Shout music, a type of gospel music performed by shout bands. The shout band tradition of the southeastern United States originated from the exuberant church music of North Carolina. African American brass players formed bands, predominantly trombone-based, inspired by jazz, blues and Dixieland, gospel and old-time spirituals: a more soulful version of a New Orleans Brass Band. The United House of Prayer For All People, an Apostolic denomination founded in 1919 in Massachusetts, is particularly known for its shout bands.
Shout music is a type of gospel music characterized by very fast tempo, chromatic basslines, snare hits and hand claps on the upbeat of each beat. The organ typically plays dominant 7 chords while improvising over blues riffs. The pianist typically plays counter rhythms to the established rhythmic structure. There are many variations of this particular style of music. Often gospel artists will break into Shout Music at the end of a song or as a finale. Shout Music is used as a bed for vocal riffing and calling out of catch phrases, or “shouting.”
While shout bands became prevalent during the 1920s and 1930s, by the 1960s the trombone, which allows for a wide range of emotive expression, emerged as the lead instrument within the shout band. Large groups of trombones are treated almost as a vocal choir, each with its own part.

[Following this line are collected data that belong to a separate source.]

-- pv_equiv track=rewrite | github.com/douglasbolis/PROG2 | manipula_textos/atividades_arquivos/libplnbsi.py | anterior
-- ===== SOURCE A (Python) =====
-- def corrente(pTexto, ppos, strSep):
--
--     if (pTexto[ppos] in strSep):
--         return None
--     else:
--         i = ppos
--         while (i >= 0) and (pTexto[i] not in strSep):
--             i -= 1
--         #fim while
--         j = ppos
--         while (j < len(pTexto)) and (pTexto[j] not in strSep):
--             j += 1
--         #fim while
--         return pTexto[i+1:j]
--
-- def anterior(pTexto, ppos, strSep):
--     i = ppos
--
--     if (pTexto[i] not in strSep):
--         while (i >= 0) and (pTexto[i] not in strSep):
--             i -= 1
--         #fim while
--     while (i >= 0) and (pTexto[i] in strSep):
--         i -= 1
--     #fim while
--
--     if i < 0:
--         return None
--     else:
--         return corrente(pTexto, i, strSep)
-- ===== SOURCE B (Python) =====
-- def anterior(pTexto, ppos, strSep):
--     pTexto[ppos]  # same IndexError as A on an out-of-range position
--     # Single forward scan: collect (start, end) spans of maximal non-separator runs,
--     # then answer with the last token that ends at or before ppos.
--     spans = []
--     start = None
--     for k, c in enumerate(pTexto):
--         if c not in strSep:
--             if start is None:
--                 start = k
--         else:
--             if start is not None:
--                 spans.append((start, k))
--                 start = None
--     if start is not None:
--         spans.append((start, len(pTexto)))
--     best = None
--     for s, e in spans:
--         if e <= ppos:
--             best = (s, e)
--     if best is None:
--         return None
--     return pTexto[best[0]:best[1]]
-- ===== Notes on version B (the rewrite author's own statement) =====
-- stated objective: alternative
-- what changed: Replaces A's three backward character-by-character scans plus a full rescan in corrente() with a single forward pass that collects (start,end) token spans and then selects the last span ending at or before ppos.
import Mathlib
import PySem

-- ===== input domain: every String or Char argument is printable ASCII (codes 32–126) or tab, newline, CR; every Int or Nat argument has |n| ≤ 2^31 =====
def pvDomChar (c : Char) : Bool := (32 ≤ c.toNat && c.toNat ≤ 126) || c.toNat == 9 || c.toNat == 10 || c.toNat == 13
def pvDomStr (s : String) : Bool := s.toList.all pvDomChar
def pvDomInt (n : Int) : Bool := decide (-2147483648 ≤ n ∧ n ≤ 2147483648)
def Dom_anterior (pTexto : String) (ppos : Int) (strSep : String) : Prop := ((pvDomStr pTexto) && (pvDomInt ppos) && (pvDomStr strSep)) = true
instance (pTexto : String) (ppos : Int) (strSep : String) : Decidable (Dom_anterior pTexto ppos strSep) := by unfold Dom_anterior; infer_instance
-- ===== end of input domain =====
theorem rrc_sim (refs bec : List (String × List String)) (fa : Nat) : ∀ (fb : Nat)
    (frames : List (List String)) (out seen : PySem.Set String),
    rbPhi frames refs seen < fb → rbM refs seen + 1 ≤ fa →
    rbLoop fb frames refs bec out seen = chain fa frames refs bec out seen := by
  intro fb
  induction fb with
  | zero => intro frames out seen h _; exact absurd h (by omega)
  | succ fb ih =>
    intro frames out seen hPhi hfa
    cases frames with
    | nil => simp [rbLoop, chain]
    | cons frame rest =>
      cases frame with
      | nil =>
        have hstep : rbLoop (fb + 1) ([] :: rest) refs bec out seen =
            rbLoop fb rest refs bec out seen := by simp [rbLoop]
        rw [hstep, ih rest out seen (by
          unfold rbPhi at hPhi ⊢
          simp only [List.map_cons, List.sum_cons, List.length_cons] at hPhi
          omega) hfa]
        simp [chain, raRefs]
      | cons r frame' =>
        simp only [rbLoop]
        by_cases hc : (rrcHasKey refs r && !(PySem.Set.contains seen r)) = true
        · rw [if_pos hc]
          have hc' := hc
          rw [Bool.and_eq_true] at hc'
          have hk : rrcHasKey refs r = true := hc'.1
          have hns : PySem.Set.contains seen r = false := by
            have := hc'.2
            cases h' : PySem.Set.contains seen r
            · rfl
            · rw [h'] at this; exact absurd this (by decide)
          have hmlt := rrc_m_lt refs seen r hk hns
          have hPhi' : rbPhi (rrcGetD refs r :: frame' :: rest) refs
              (PySem.Set.add seen r) < fb := by
            have hlen := rrc_getD_len_le refs r
            have hmul : (rbM refs (PySem.Set.add seen r) + 1) * rbC refs ≤
                rbM refs seen * rbC refs := Nat.mul_le_mul_right _ hmlt
            rw [Nat.succ_mul] at hmul
            unfold rbPhi at hPhi ⊢
            unfold rbC at hmul hPhi ⊢
            simp only [List.map_cons, List.sum_cons, List.length_cons] at hPhi ⊢
            omega
          have hfa' : rbM refs (PySem.Set.add seen r) + 1 ≤ fa := by omega
          rw [ih _ _ _ hPhi' hfa']
          -- both sides are chains; equate the pending-call states
          obtain ⟨fa', rfl⟩ : ∃ fa', fa = fa' + 1 :=
            ⟨fa - 1, by omega⟩
          have hgo : raGo (fa' + 1) r refs bec seen =
              raRefs fa' (rrcGetD refs r) refs bec
                (PySem.Set.ofList (rrcGetD bec r)) (PySem.Set.add seen r) := by
            simp only [raGo]
            rw [if_neg (by rw [hns]; exact fun h => absurd h (by decide))]
          have hfi : raRefs fa' (rrcGetD refs r) refs bec
                (PySem.Set.ofList (rrcGetD bec r)) (PySem.Set.add seen r) =
              raRefs (fa' + 1) (rrcGetD refs r) refs bec
                (PySem.Set.ofList (rrcGetD bec r)) (PySem.Set.add seen r) :=
            raRefsEq refs bec fa' (fa' + 1) _ _ _ (by omega) (by omega)
          -- unfold the RHS chain one step
          show chain (fa' + 1) (rrcGetD refs r :: frame' :: rest) refs bec
              (PySem.Set.update out (rrcGetD bec r)) (PySem.Set.add seen r) =
            chain (fa' + 1) ((r :: frame') :: rest) refs bec out seen
          simp only [chain, raRefs]
          rw [if_pos hk, hgo, hfi]
          rw [raRefs_acc refs bec (fa' + 1) (rrcGetD refs r)
              (PySem.Set.update out (rrcGetD bec r)) (PySem.Set.add seen r),
            raRefs_acc refs bec (fa' + 1) (rrcGetD refs r)
              (PySem.Set.ofList (rrcGetD bec r)) (PySem.Set.add seen r)]
          have habs : PySem.Set.update (PySem.Set.update out (rrcGetD bec r))
              (PySem.Set.update (PySem.Set.ofList (rrcGetD bec r))
                (raRefs (fa' + 1) (rrcGetD refs r) refs bec [] (PySem.Set.add seen r)).1) =
              PySem.Set.update (PySem.Set.update out (rrcGetD bec r))
                (raRefs (fa' + 1) (rrcGetD refs r) refs bec [] (PySem.Set.add seen r)).1 := by
            rw [rrc_upd_upd, rrc_upd_ofList,
              rrc_upd_of_subset (PySem.Set.update out (rrcGetD bec r)) (rrcGetD bec r)
                (fun x hx => (PySem.Set.mem_update _ _ _).2 (Or.inr hx))]
          rw [habs]
        · rw [if_neg hc]
          rw [ih (frame' :: rest) (PySem.Set.update out (rrcGetD bec r)) seen (by
            unfold rbPhi at hPhi ⊢
            simp only [List.map_cons, List.sum_cons, List.length_cons] at hPhi ⊢
            omega) hfa]
          obtain ⟨fa', rfl⟩ : ∃ fa', fa = fa' + 1 := ⟨fa - 1, by omega⟩
          simp only [chain, raRefs]
          by_cases hk : rrcHasKey refs r = true
          · have hsr : PySem.Set.contains seen r = true := by
              cases h' : PySem.Set.contains seen r
              · rw [hk, h'] at hc; exact absurd rfl hc
              · rfl
            rw [if_pos hk]
            have hp : raGo (fa' + 1) r refs bec seen = ([], seen) := by
              simp only [raGo]; rw [if_pos hsr]
            rw [hp]
            simp only [PySem.Set.update_nil]
          · rw [if_neg hk]

-- ===== VERDICT (by name: the statement is the Claim_ definition above) =====
theorem resolve_ruleset_codes_spec : Claim_equal_resolve_ruleset_codes := by
  intro ruleset refs bec seen _
  unfold Spec_resolve_ruleset_codes resolve_ruleset_codes resolve_ruleset_codes_alt
  simp only []
  by_cases hm : PySem.Set.contains (seen.getD []) ruleset = true
  · rw [if_pos hm]
    have hA : raGo (refs.length + 2) ruleset refs bec (seen.getD []) = ([], seen.getD []) := by
      show raGo (refs.length + 1 + 1) ruleset refs bec (seen.getD []) = ([], seen.getD [])
      simp only [raGo]
      rw [if_pos hm]
    rw [hA]
  · rw [if_neg hm]
    have hA : raGo (refs.length + 2) ruleset refs bec (seen.getD []) =
        raRefs (refs.length + 1) (rrcGetD refs ruleset) refs bec
          (PySem.Set.ofList (rrcGetD bec ruleset))
          (PySem.Set.add (seen.getD []) ruleset) := by
      show raGo (refs.length + 1 + 1) ruleset refs bec (seen.getD []) = _
      simp only [raGo]
      rw [if_neg hm]
    rw [hA]
    rw [rrc_sim refs bec (refs.length + 1)
      (rbPhi [rrcGetD refs ruleset] refs (PySem.Set.add (seen.getD []) ruleset) + 1)
      [rrcGetD refs ruleset]
      (PySem.Set.ofList (rrcGetD bec ruleset))
      (PySem.Set.add (seen.getD []) ruleset)
      (by omega)
      (by have := rrc_m_le refs (PySem.Set.add (seen.getD []) ruleset); omega)]
    simp only [chain]
-- pv_equiv track=rewrite | github.com/jsk04/log-analyzer-fabric | app.py | calculate_review_counts
-- ===== SOURCE A (Python) =====
-- def is_reviewed(log):
--     return any([
--         log.get('is_independent_question'),
--         log.get('response_review'),
--         log.get('query_review'),
--         log.get('urls_review'),
--         log.get('last_updated_at')
--     ])
--
-- def cnt(reviewed_logs, field, val):
--     return sum(1 for l in reviewed_logs if l.get(field) == val)
--
-- def calculate_review_counts(logs):
--     total = len(logs)
--     reviewed_logs = [l for l in logs if is_reviewed(l)]
--     not_reviewed_logs = [l for l in logs if not is_reviewed(l)]
--     indep_yes = sum(1 for l in reviewed_logs if l['is_independent_question'] == "Yes")
--     indep_no = sum(1 for l in reviewed_logs if l['is_independent_question'] == "No")
--
--     return {
--         "total": total,
--         "reviewed": len(reviewed_logs),
--         "not_reviewed": len(not_reviewed_logs),
--         "indep_yes": indep_yes,
--         "indep_no": indep_no,
--         "resp_correct": cnt(reviewed_logs, "response_review", "Correct"),
--         "resp_partially": cnt(reviewed_logs, "response_review", "Partially"),
--         "resp_incorrect": cnt(reviewed_logs, "response_review", "Incorrect"),
--         "resp_idk": cnt(reviewed_logs, "response_review", "I Don't Know"),
--         "query_good": cnt(reviewed_logs, "query_review", "Good"),
--         "query_acceptable": cnt(reviewed_logs, "query_review", "Acceptable"),
--         "query_bad": cnt(reviewed_logs, "query_review", "Bad"),
--         "query_idk": cnt(reviewed_logs, "query_review", "I Don't Know"),
--         "urls_good": cnt(reviewed_logs, "urls_review", "Good"),
--         "urls_acceptable": cnt(reviewed_logs, "urls_review", "Acceptable"),
--         "urls_bad": cnt(reviewed_logs, "urls_review", "Bad"),
--         "urls_idk": cnt(reviewed_logs, "urls_review", "I Don't Know")
--     }
-- ===== SOURCE B (Python) =====
-- def calculate_review_counts(logs):
--     # One pass: tally each review field into a dict instead of re-scanning the list 20 times.
--     reviewed = 0
--     resp = {}
--     query = {}
--     urls = {}
--     indep = {}
--     for l in logs:
--         if (l.get('is_independent_question') or l.get('response_review')
--                 or l.get('query_review') or l.get('urls_review')
--                 or l.get('last_updated_at')):
--             reviewed += 1
--             v = l.get('response_review')
--             resp[v] = resp.get(v, 0) + 1
--             v = l.get('query_review')
--             query[v] = query.get(v, 0) + 1
--             v = l.get('urls_review')
--             urls[v] = urls.get(v, 0) + 1
--             v = l['is_independent_question']
--             indep[v] = indep.get(v, 0) + 1
--     total = len(logs)
--     return {
--         "total": total,
--         "reviewed": reviewed,
--         "not_reviewed": total - reviewed,
--         "indep_yes": indep.get("Yes", 0),
--         "indep_no": indep.get("No", 0),
--         "resp_correct": resp.get("Correct", 0),
--         "resp_partially": resp.get("Partially", 0),
--         "resp_incorrect": resp.get("Incorrect", 0),
--         "resp_idk": resp.get("I Don't Know", 0),
--         "query_good": query.get("Good", 0),
--         "query_acceptable": query.get("Acceptable", 0),
--         "query_bad": query.get("Bad", 0),
--         "query_idk": query.get("I Don't Know", 0),
--         "urls_good": urls.get("Good", 0),
--         "urls_acceptable": urls.get("Acceptable", 0),
--         "urls_bad": urls.get("Bad", 0),
--         "urls_idk": urls.get("I Don't Know", 0),
--     }
-- ===== Notes on version B (the rewrite author's own statement) =====
-- stated objective: idiomatic
-- what changed: Replaces A's two filter passes plus 20 separate full scans (len/sum/cnt per field value) with a single pass that tallies each review field into a dict and then reads the 17 counts out of the tables.
import Mathlib
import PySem

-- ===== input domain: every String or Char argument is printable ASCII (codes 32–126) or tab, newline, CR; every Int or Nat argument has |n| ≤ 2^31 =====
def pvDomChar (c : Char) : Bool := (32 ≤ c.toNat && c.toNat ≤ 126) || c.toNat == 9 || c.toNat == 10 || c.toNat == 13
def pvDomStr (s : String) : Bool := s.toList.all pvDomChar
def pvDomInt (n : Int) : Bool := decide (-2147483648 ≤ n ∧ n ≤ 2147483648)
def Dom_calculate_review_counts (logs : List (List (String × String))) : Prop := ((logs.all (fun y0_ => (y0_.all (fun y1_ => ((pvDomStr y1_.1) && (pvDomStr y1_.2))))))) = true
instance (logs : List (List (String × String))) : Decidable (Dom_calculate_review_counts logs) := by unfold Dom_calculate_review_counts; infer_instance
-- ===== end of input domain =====

-- B replaces A's two filter passes and 20 separate scans by one pass tallying each review field into a dict.

-- ===== PORT A =====
-- log.get(k): the log dict is an association list; Dict.ofList rebuilds Python's dict (later duplicates overwrite)
def pvGet (log : List (String × String)) (k : String) : Option String :=
  (PySem.Dict.ofList log).get? k

-- Python truthiness of an Optional[str]: None and "" are falsy
def pvTruthy (o : Option String) : Bool :=
  match o with
  | some v => !v.toList.isEmpty
  | none => false

def pvIsReviewed (log : List (String × String)) : Bool :=
  ([pvGet log "is_independent_question", pvGet log "response_review",
    pvGet log "query_review", pvGet log "urls_review",
    pvGet log "last_updated_at"]).any pvTruthy

def pvCnt (reviewed_logs : List (List (String × String))) (field val : String) : Int :=
  (reviewed_logs.map (fun l => if pvGet l field == some val then (1 : Int) else 0)).sum

def calculate_review_counts (logs : List (List (String × String))) : List (String × Int) :=
  let total : Int := logs.length
  let reviewed_logs := logs.filter pvIsReviewed
  let not_reviewed_logs := logs.filter (fun l => !pvIsReviewed l)
  -- l['is_independent_question'] raises KeyError when absent; Pre_ guarantees presence, getD "" never fires
  let indep_yes : Int :=
    (reviewed_logs.map (fun l => if (pvGet l "is_independent_question").getD "" == "Yes" then (1 : Int) else 0)).sum
  let indep_no : Int :=
    (reviewed_logs.map (fun l => if (pvGet l "is_independent_question").getD "" == "No" then (1 : Int) else 0)).sum
  [("total", total),
   ("reviewed", (reviewed_logs.length : Int)),
   ("not_reviewed", (not_reviewed_logs.length : Int)),
   ("indep_yes", indep_yes),
   ("indep_no", indep_no),
   ("resp_correct", pvCnt reviewed_logs "response_review" "Correct"),
   ("resp_partially", pvCnt reviewed_logs "response_review" "Partially"),
   ("resp_incorrect", pvCnt reviewed_logs "response_review" "Incorrect"),
   ("resp_idk", pvCnt reviewed_logs "response_review" "I Don't Know"),
   ("query_good", pvCnt reviewed_logs "query_review" "Good"),
   ("query_acceptable", pvCnt reviewed_logs "query_review" "Acceptable"),
   ("query_bad", pvCnt reviewed_logs "query_review" "Bad"),
   ("query_idk", pvCnt reviewed_logs "query_review" "I Don't Know"),
   ("urls_good", pvCnt reviewed_logs "urls_review" "Good"),
   ("urls_acceptable", pvCnt reviewed_logs "urls_review" "Acceptable"),
   ("urls_bad", pvCnt reviewed_logs "urls_review" "Bad"),
   ("urls_idk", pvCnt reviewed_logs "urls_review" "I Don't Know")]

-- ===== PORT B =====
-- d[v] = d.get(v, 0) + 1
def pvBump (d : PySem.Dict (Option String) Int) (v : Option String) : PySem.Dict (Option String) Int :=
  d.insert v (d.getD v 0 + 1)

def pvBumpS (d : PySem.Dict String Int) (v : String) : PySem.Dict String Int :=
  d.insert v (d.getD v 0 + 1)

-- one iteration of B's single loop; state = (reviewed, resp, query, urls, indep)
def pvStep
    (st : Int × PySem.Dict (Option String) Int × PySem.Dict (Option String) Int ×
          PySem.Dict (Option String) Int × PySem.Dict String Int)
    (l : List (String × String)) :
    Int × PySem.Dict (Option String) Int × PySem.Dict (Option String) Int ×
    PySem.Dict (Option String) Int × PySem.Dict String Int :=
  if pvTruthy (pvGet l "is_independent_question") || pvTruthy (pvGet l "response_review")
      || pvTruthy (pvGet l "query_review") || pvTruthy (pvGet l "urls_review")
      || pvTruthy (pvGet l "last_updated_at") then
    (st.1 + 1,
     pvBump st.2.1 (pvGet l "response_review"),
     pvBump st.2.2.1 (pvGet l "query_review"),
     pvBump st.2.2.2.1 (pvGet l "urls_review"),
     -- l['is_independent_question'] raises KeyError when absent; Pre_ guarantees presence
     pvBumpS st.2.2.2.2 ((pvGet l "is_independent_question").getD ""))
  else st

def calculate_review_counts_alt (logs : List (List (String × String))) : List (String × Int) :=
  let st := logs.foldl pvStep
    (0, PySem.Dict.empty, PySem.Dict.empty, PySem.Dict.empty, PySem.Dict.empty)
  let total : Int := logs.length
  [("total", total),
   ("reviewed", st.1),
   ("not_reviewed", total - st.1),
   ("indep_yes", st.2.2.2.2.getD "Yes" 0),
   ("indep_no", st.2.2.2.2.getD "No" 0),
   ("resp_correct", st.2.1.getD (some "Correct") 0),
   ("resp_partially", st.2.1.getD (some "Partially") 0),
   ("resp_incorrect", st.2.1.getD (some "Incorrect") 0),
   ("resp_idk", st.2.1.getD (some "I Don't Know") 0),
   ("query_good", st.2.2.1.getD (some "Good") 0),
   ("query_acceptable", st.2.2.1.getD (some "Acceptable") 0),
   ("query_bad", st.2.2.1.getD (some "Bad") 0),
   ("query_idk", st.2.2.1.getD (some "I Don't Know") 0),
   ("urls_good", st.2.2.2.1.getD (some "Good") 0),
   ("urls_acceptable", st.2.2.2.1.getD (some "Acceptable") 0),
   ("urls_bad", st.2.2.2.1.getD (some "Bad") 0),
   ("urls_idk", st.2.2.2.1.getD (some "I Don't Know") 0)]

-- ===== PRECONDITION & SPEC =====
-- Pre_ excludes exactly the inputs where Python A raises KeyError: a reviewed log without 'is_independent_question'
def Pre_calculate_review_counts (logs : List (List (String × String))) : Prop :=
  ∀ l ∈ logs, pvIsReviewed l = true →
    (PySem.Dict.ofList l).contains "is_independent_question" = true
instance (logs : List (List (String × String))) : Decidable (Pre_calculate_review_counts logs) := by
  unfold Pre_calculate_review_counts; infer_instance

def pvWitness_calculate_review_counts : (List (List (String × String))) :=
  [[("is_independent_question", "Yes"), ("response_review", "Correct")], [("x", "y")]]

def Spec_calculate_review_counts (logs : List (List (String × String))) (out : List (String × Int)) : Prop := out = calculate_review_counts_alt logs
instance (logs : List (List (String × String))) (out : List (String × Int)) : Decidable (Spec_calculate_review_counts logs out) := by unfold Spec_calculate_review_counts; infer_instance

-- ===== CLAIM (what is proved, stated in full; the proofs are below) =====
def Claim_equal_calculate_review_counts : Prop := ∀ (logs : List (List (String × String))), Dom_calculate_review_counts logs → Pre_calculate_review_counts logs → Spec_calculate_review_counts logs (calculate_review_counts logs)

-- ===== LEMMAS AND PROOFS =====

-- B's loop condition is A's is_reviewed
lemma pvCond_eq (l : List (String × String)) :
    (pvTruthy (pvGet l "is_independent_question") || pvTruthy (pvGet l "response_review")
      || pvTruthy (pvGet l "query_review") || pvTruthy (pvGet l "urls_review")
      || pvTruthy (pvGet l "last_updated_at")) = pvIsReviewed l := by
  simp [pvIsReviewed, Bool.or_assoc]

-- closed form of B's single-pass fold state
lemma foldl_pvStep (logs : List (List (String × String)))
    (st : Int × PySem.Dict (Option String) Int × PySem.Dict (Option String) Int ×
          PySem.Dict (Option String) Int × PySem.Dict String Int) :
    logs.foldl pvStep st =
      (st.1 + ((logs.filter pvIsReviewed).length : Int),
       ((logs.filter pvIsReviewed).map (fun l => pvGet l "response_review")).foldl pvBump st.2.1,
       ((logs.filter pvIsReviewed).map (fun l => pvGet l "query_review")).foldl pvBump st.2.2.1,
       ((logs.filter pvIsReviewed).map (fun l => pvGet l "urls_review")).foldl pvBump st.2.2.2.1,
       ((logs.filter pvIsReviewed).map (fun l => (pvGet l "is_independent_question").getD "")).foldl pvBumpS st.2.2.2.2) := by
  induction logs generalizing st with
  | nil => simp
  | cons l t ih =>
    rw [List.foldl_cons, ih, List.filter_cons]
    by_cases h : pvIsReviewed l = true
    · simp [pvStep, pvCond_eq, h]
      omega
    · simp [pvStep, pvCond_eq, h]

-- a bump-fold's entry is the count of the value in the folded list
lemma getD_foldl_pvBump (xs : List (Option String)) (d : PySem.Dict (Option String) Int) (v : Option String) :
    (xs.foldl pvBump d).getD v 0 = d.getD v 0 + xs.count v := by
  simpa [pvBump] using PySem.Dict.getD_foldl_insert_add_one xs d v

lemma getD_foldl_pvBumpS (xs : List String) (d : PySem.Dict String Int) (v : String) :
    (xs.foldl pvBumpS d).getD v 0 = d.getD v 0 + xs.count v := by
  simpa [pvBumpS] using PySem.Dict.getD_foldl_insert_add_one xs d v

-- A's 0/1 generator sum over a key function equals the count in the mapped list
lemma sum_ite_eq_count_map {α β : Type} [BEq β] [LawfulBEq β] (xs : List α) (g : α → β) (v : β) :
    (xs.map (fun x => if g x == v then (1 : Int) else 0)).sum = ((xs.map g).count v : Int) := by
  induction xs with
  | nil => simp
  | cons x t ih =>
    by_cases h : (g x == v) = true
    · simp [h, ih, List.count_cons]
      omega
    · simp [h, ih, List.count_cons]

-- ===== VERDICT (by name: the statement is the Claim_ definition above) =====
theorem calculate_review_counts_spec : Claim_equal_calculate_review_counts := by
  intro logs _ _
  show _ = _
  unfold calculate_review_counts calculate_review_counts_alt
  rw [foldl_pvStep]
  simp only [getD_foldl_pvBump, getD_foldl_pvBumpS, PySem.Dict.getD_empty, pvCnt,
    zero_add]
  have hlen : (logs.filter (fun l => !pvIsReviewed l)).length
      = logs.length - (logs.filter pvIsReviewed).length := by
    have := List.length_eq_length_filter_add (l := logs) pvIsReviewed
    omega
  have hc : ∀ (f v : String),
      ((logs.filter pvIsReviewed).map (fun l => if pvGet l f == some v then (1 : Int) else 0)).sum
        = (((logs.filter pvIsReviewed).map (fun l => pvGet l f)).count (some v) : Int) := by
    intro f v
    simpa using sum_ite_eq_count_map (logs.filter pvIsReviewed) (fun l => pvGet l f) (some v)
  have hi : ∀ (v : String),
      ((logs.filter pvIsReviewed).map (fun l => if (pvGet l "is_independent_question").getD "" == v then (1 : Int) else 0)).sum
        = (((logs.filter pvIsReviewed).map (fun l => (pvGet l "is_independent_question").getD "")).count v : Int) := by
    intro v
    simpa using sum_ite_eq_count_map (logs.filter pvIsReviewed)
      (fun l => (pvGet l "is_independent_question").getD "") v
  simp only [hc, hi, hlen, Nat.cast_sub (List.length_filter_le pvIsReviewed logs)]
-- ===== CLAIM (what is proved, stated in full; the proofs are below) =====
def Claim_equal_looks_like_concat : Prop := ∀ (slug : String) (all_canon_slugs : List String), Dom_looks_like_concat slug all_canon_slugs → Spec_looks_like_concat slug all_canon_slugs (looks_like_concat slug all_canon_slugs)

-- ===== LEMMAS AND PROOFS =====

def pvSplit : List Char → List (List Char)
  | [] => [[]]
  | c :: rest => if c = '-' then [] :: pvSplit rest else (pvSplit rest).modifyHead (c :: ·)
def pvApply (pre : List Char) : List (List Char) → List (List Char)
  | [] => [pre]
  | h :: t => (pre ++ h) :: t

theorem pvSplit_ne_nil (xs : List Char) : pvSplit xs ≠ [] := by
  induction xs with
  | nil => simp [pvSplit]
  | cons c rest ih =>
    simp only [pvSplit]
    split_ifs
    · simp
    · cases h : pvSplit rest with
      | nil => exact absurd h ih
      | cons a t => simp [List.modifyHead]

theorem pvApply_nil_of_ne (l : List (List Char)) (h : l ≠ []) : pvApply [] l = l := by
  cases l with
  | nil => exact absurd rfl h
  | cons a t => simp [pvApply]

theorem pvGo_spec (l : List Char) (fuel : Nat) (cur : List Char) (acc : List (List Char))
    (h : l.length ≤ fuel) :
    PySem.Chars.splitOn.go ['-'] fuel l cur acc = acc.reverse ++ pvApply cur.reverse (pvSplit l) := by
  induction fuel generalizing l cur acc with
  | zero =>
    have : l = [] := by cases l <;> simp_all
    subst this
    simp [PySem.Chars.splitOn.go, pvSplit, pvApply]
  | succ f ih =>
    cases l with
    | nil => simp [PySem.Chars.splitOn.go, pvSplit, pvApply]
    | cons c rest =>
      simp only [PySem.Chars.splitOn.go]
      by_cases hc : c = '-'
      · rw [if_pos (by simp [List.isPrefixOf, hc])]
        simp only [List.length_cons] at h
        rw [ih _ _ _ (by simpa using Nat.le_of_succ_le_succ h)]
        simp only [List.reverse_nil, pvApply_nil_of_ne _ (pvSplit_ne_nil _)]
        simp [pvSplit, hc, pvApply]
      · rw [if_neg (by simp [List.isPrefixOf]; exact fun a => absurd a.symm hc)]
        simp only [List.length_cons] at h
        rw [ih _ _ _ (Nat.le_of_succ_le_succ h)]
        simp only [pvSplit, if_neg hc]
        cases hs : pvSplit rest with
        | nil => exact absurd hs (pvSplit_ne_nil _)
        | cons a t => simp [pvApply, List.modifyHead]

Upbeat and engaging, shout band music consists of three sections: the recitive and call, which involves a musical statement from the trombones; the aria, which develops the melody and tempo; and the shout, the ending call-and-response. As the song progresses, the sound intensifies from a whisper at the beginning to an exuberant crescendo during the shout.
The actual sound that is produced by playing is different from the strict and predesignated sound of most music. Shout band music is made to closely emulate the exact sound and techniques used by the voices of singers and choirs, including but not limited to vibratos, slurs, and glissandi. This is the primary reason that a trombone is typically found as the lead instrument.
The structure of shout bands varies greatly, but all typically have a few basic instruments in common: trombones, baritone(s), a snare drum and bass drum combination (or a basic drum kit), cymbals, and a sousaphone. Though they are not usually seen, other instruments are also utilized in shout bands such as trumpets, flugelhorns, saxophones, clarinets, flutes, washboards and more.
Shout bands are often mistaken for trad jazz bands due to similarities in instrumentation and style, but the differences in them are just as great. The first and most noticeable difference is the lack of sheet music. A shout band’s musical selection can vary from 30 seconds to as much as over 1 hour and may span many different songs. In contrast, a jazz band plays melodies and choruses from pop music and features individual solos. The second noticeable difference lies within the leaders. In a jazz band, there is usually one leader, known as the conductor who directs the band. In a shout band, there are as many as eight different leaders controlling different aspects of the band during a performance. There is, however, a conductor that does control everything that happens but he or she is normally listening to the band as a whole where the other leaders are listening to specific parts that they are assigned to.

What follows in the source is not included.